川上未映子さん「性差別はあらゆる被害につながる問題。言うことを当たり前にしていきたい」(後編)

  • 作家
  • Mieko Kawakami
  • 2018.2.22

  

インタビュー:島﨑今日子 / 写真:馬場磨貴、ヘアメイク:吉岡未江子

川上未映子さんが、初めてのノンフィクション『きみは赤ちゃん』を出版したのは2014年、38歳のときだった。妊娠から出産、初めての子育てまでの一刻一刻をつづったこの作品を書いたことで、川上さんはジェンダーと対峙するしかなくなったという。作品は、数多の共感を呼んで版を重ねるロングセラーとなった。

 

 『きみは赤ちゃん』は、言ってみれば「実録・女が修羅になるまで」です(笑)。あれを書いたとき、すばらしい体験をしたからそれを記録に残したいといった気持ちはほとんどありませんでした。世の中には出産神話や母性神話を強化して、出産育児をキラキラ体験のように思わせるものがいっぱいあるけれど、私の中では「赤ちゃん、可愛い。すべての輝きをありがとう」みたいなことだけを書くつもりはまったくなかった。いや、赤ちゃんや子どもの存在って、本当にすごいんですよ、最高です。でも私は、言葉にすればすべてがフィクションになってしまうなかで、しかし「どこまで本当のことを書けるか」に迫りたかった。世間に「妊娠出産育児、これ死ぬよ。こんな過酷なことをやってんの、普通のことやと思ってくれるなよ! 」という実感も含めて、すべてを記録しようと思いました。

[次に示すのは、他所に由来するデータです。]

-- pv_equiv track=rewrite | github.com/FlyHorse24/InternEvo | test_corner_case.py | order_result_J
-- ===== SOURCE A (Python) =====
-- def _get_deviceid_by_alignment(stage_id: int, stage_alignment:list) -> int:
--     for device_id in range(len(stage_alignment)):
--         for stage_in_device in stage_alignment[device_id]:
--             if stage_in_device == stage_id:
--                 return device_id
--
-- def order_result_J(input: str, stage_alignment: list) -> None:
--     input = input.replace("\n", "")
--     input = input.replace(" ", "")
--     device_steps = [[] for _ in range(len(stage_alignment))]
--     all_step = input.split('.')
--     for step in all_step:
--         start_time = step.split(',')[-1]
--         infor = step.split(',')[0]
--         if infor is None or infor == '' or infor[0] not in ['b','w','f']:
--             continue
--         step_type, microbatch_id, stage_id = infor.split('_')
--         microbatch_id = int(microbatch_id)
--         stage_id = int(stage_id)
--         start_time = int(start_time)
--         device_id = _get_deviceid_by_alignment(stage_id, stage_alignment)
--         device_steps[device_id].append((step_type, microbatch_id, stage_id, start_time))
--     for d in range(len(stage_alignment)):
--         device_steps[d].sort(key=lambda x: x[3])
--
--     result = []
--     for stage_idx, stage_list in enumerate(device_steps):
--         new_stage_list = []
--         for current_tuple in stage_list:
--             op, mb_id, stage_id, time = current_tuple
--             new_stage_list.append((op, mb_id, stage_id))
--         result.append(new_stage_list)
--     return result
-- ===== SOURCE B (Python) =====
-- def _stage_to_device(stage_alignment):
--     table = {}
--     for device_id, stages in enumerate(stage_alignment):
--         for s in stages:
--             table.setdefault(s, device_id)
--     return table
--
-- def _parse_step(step, table):
--     fields = step.split(',')
--     infor = fields[0]
--     if not infor or infor[0] not in 'bwf':
--         return None
--     parts = infor.split('_')
--     if len(parts) != 3:
--         return None
--     try:
--         mb, sid, t = int(parts[1]), int(parts[2]), int(fields[-1])
--     except ValueError:
--         return None
--     if sid not in table:
--         return None
--     return (t, table[sid], parts[0], mb, sid)
--
-- def order_result_J(input, stage_alignment):
--     table = _stage_to_device(stage_alignment)
--     cleaned = input.replace("\n", "").replace(" ", "")
--     parsed = [p for p in (_parse_step(s, table) for s in cleaned.split('.')) if p is not None]
--     parsed.sort(key=lambda x: x[0])
--     result = [[] for _ in stage_alignment]
--     for _t, d, op, mb, sid in parsed:
--         result[d].append((op, mb, sid))
--     return result
-- ===== Notes on version B (the rewrite author's own statement) =====
-- stated objective: alternative
-- what changed: B precomputes a stage->device dictionary once (replacing A's per-step nested scan of stage_alignment), parses each step with a total helper returning None instead of threading mutable buckets, then does one global stable sort by time and a single distribution pass into per-device buckets, instead of A's append-into-buckets-then-sort-each-bucket.
import Mathlib
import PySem
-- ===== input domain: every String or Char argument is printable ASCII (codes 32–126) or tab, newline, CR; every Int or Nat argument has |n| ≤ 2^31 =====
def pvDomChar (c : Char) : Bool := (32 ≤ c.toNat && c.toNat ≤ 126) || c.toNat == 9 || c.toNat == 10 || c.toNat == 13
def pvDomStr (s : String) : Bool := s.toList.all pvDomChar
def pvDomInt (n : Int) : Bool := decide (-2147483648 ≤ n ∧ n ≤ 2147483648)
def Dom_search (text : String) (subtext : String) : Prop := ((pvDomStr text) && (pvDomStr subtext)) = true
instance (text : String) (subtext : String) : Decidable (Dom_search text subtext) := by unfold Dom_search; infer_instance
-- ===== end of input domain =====

-- B replaces A's per-index char-by-char double scan by two find-based occurrence scans
-- (subtext and its reverse) merged two-pointer style; objective: faster by constant factor in Python.

-- ===== PORT A =====
-- one iteration of A's inner 'for j' loop: state = (k, check); any failing index access
-- is caught by A's bare 'except' and sets check = False without advancing k
def searchStep (s t : List Char) (delta : Int) (st : Int × Bool) (j : Int) : Int × Bool :=
  match PySem.List.pyGet? s st.1, PySem.List.pyGet? t j with
  | some sk, some tj => (st.1 + delta, if sk = tj then st.2 else false)
  | _, _ => (st.1, false)

-- 'text[i] == subtext[0]' / 'subtext[len-1]': exact for nonempty subtext (Pre_) since i < len(text)
def search (text : String) (subtext : String) : List Int :=
  let t := text.toList
  let s := subtext.toList
  let m : Int := (s.length : Int)
  (List.range t.length).foldl (fun ltr i =>
    let ltr :=
      if t.getD i ' ' = s.headD ' ' then
        if ((PySem.List.pyRange (i : Int) ((i : Int) + m) 1).foldl (searchStep s t 1) (0, true)).2
        then ltr ++ [(i : Int)] else ltr
      else ltr
    if t.getD i ' ' = s.getLastD ' ' then
      if ((PySem.List.pyRange (i : Int) ((i : Int) + m) 1).foldl (searchStep s t (-1)) (m - 1, true)).2
      then ltr ++ [(i : Int)] else ltr
    else ltr) []

-- ===== PORT B =====
-- text.find(pat, start): smallest j >= start with a match, scanning j upward (none = -1);
-- fuel is a totality device, t.length + 1 - start steps always suffice
def findFromGo (t p : List Char) : Nat → Nat → Option Nat
  | 0, _ => none
  | fuel + 1, st =>
    if st ≤ t.length then
      if p.isPrefixOf (t.drop st) then some st
      else findFromGo t p fuel (st + 1)
    else none

def findFrom (t p : List Char) (start : Nat) : Option Nat :=
  findFromGo t p (t.length + 1 - start) start

-- B's 'while j != -1' occurrence loop (fuel as above)
def occGo (t p : List Char) : Nat → Nat → List Int
  | 0, _ => []
  | fuel + 1, st =>
    match findFrom t p st with
    | none => []
    | some j => (j : Int) :: occGo t p fuel (j + 1)

def occAux (t p : List Char) (start : Nat) : List Int :=
  occGo t p (t.length + 1 - start) start

-- B's two-pointer merge loop (fuel = combined length, consumed one element per step)
def mergeGo : Nat → List Int → List Int → List Int
  | 0, xs, ys => xs ++ ys
  | fuel + 1, xs, ys =>
    match xs, ys with
    | [], ys => ys
    | x :: xs, [] => x :: xs
    | x :: xs, y :: ys =>
      if x ≤ y then x :: mergeGo fuel xs (y :: ys) else y :: mergeGo fuel (x :: xs) ys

 帝王切開で息子を産んだんですが、お腹を切って、麻酔からさめたあとに「帝王切開 まじ やばい」とiPhoneで書いてからは数日間、一字も書けなかった。ふつうに息もできないし、動けない。頭ではわかっていたけれど、実際おなか切ってみたら身動きできず、身体的なダメージが想像以上に大きかった。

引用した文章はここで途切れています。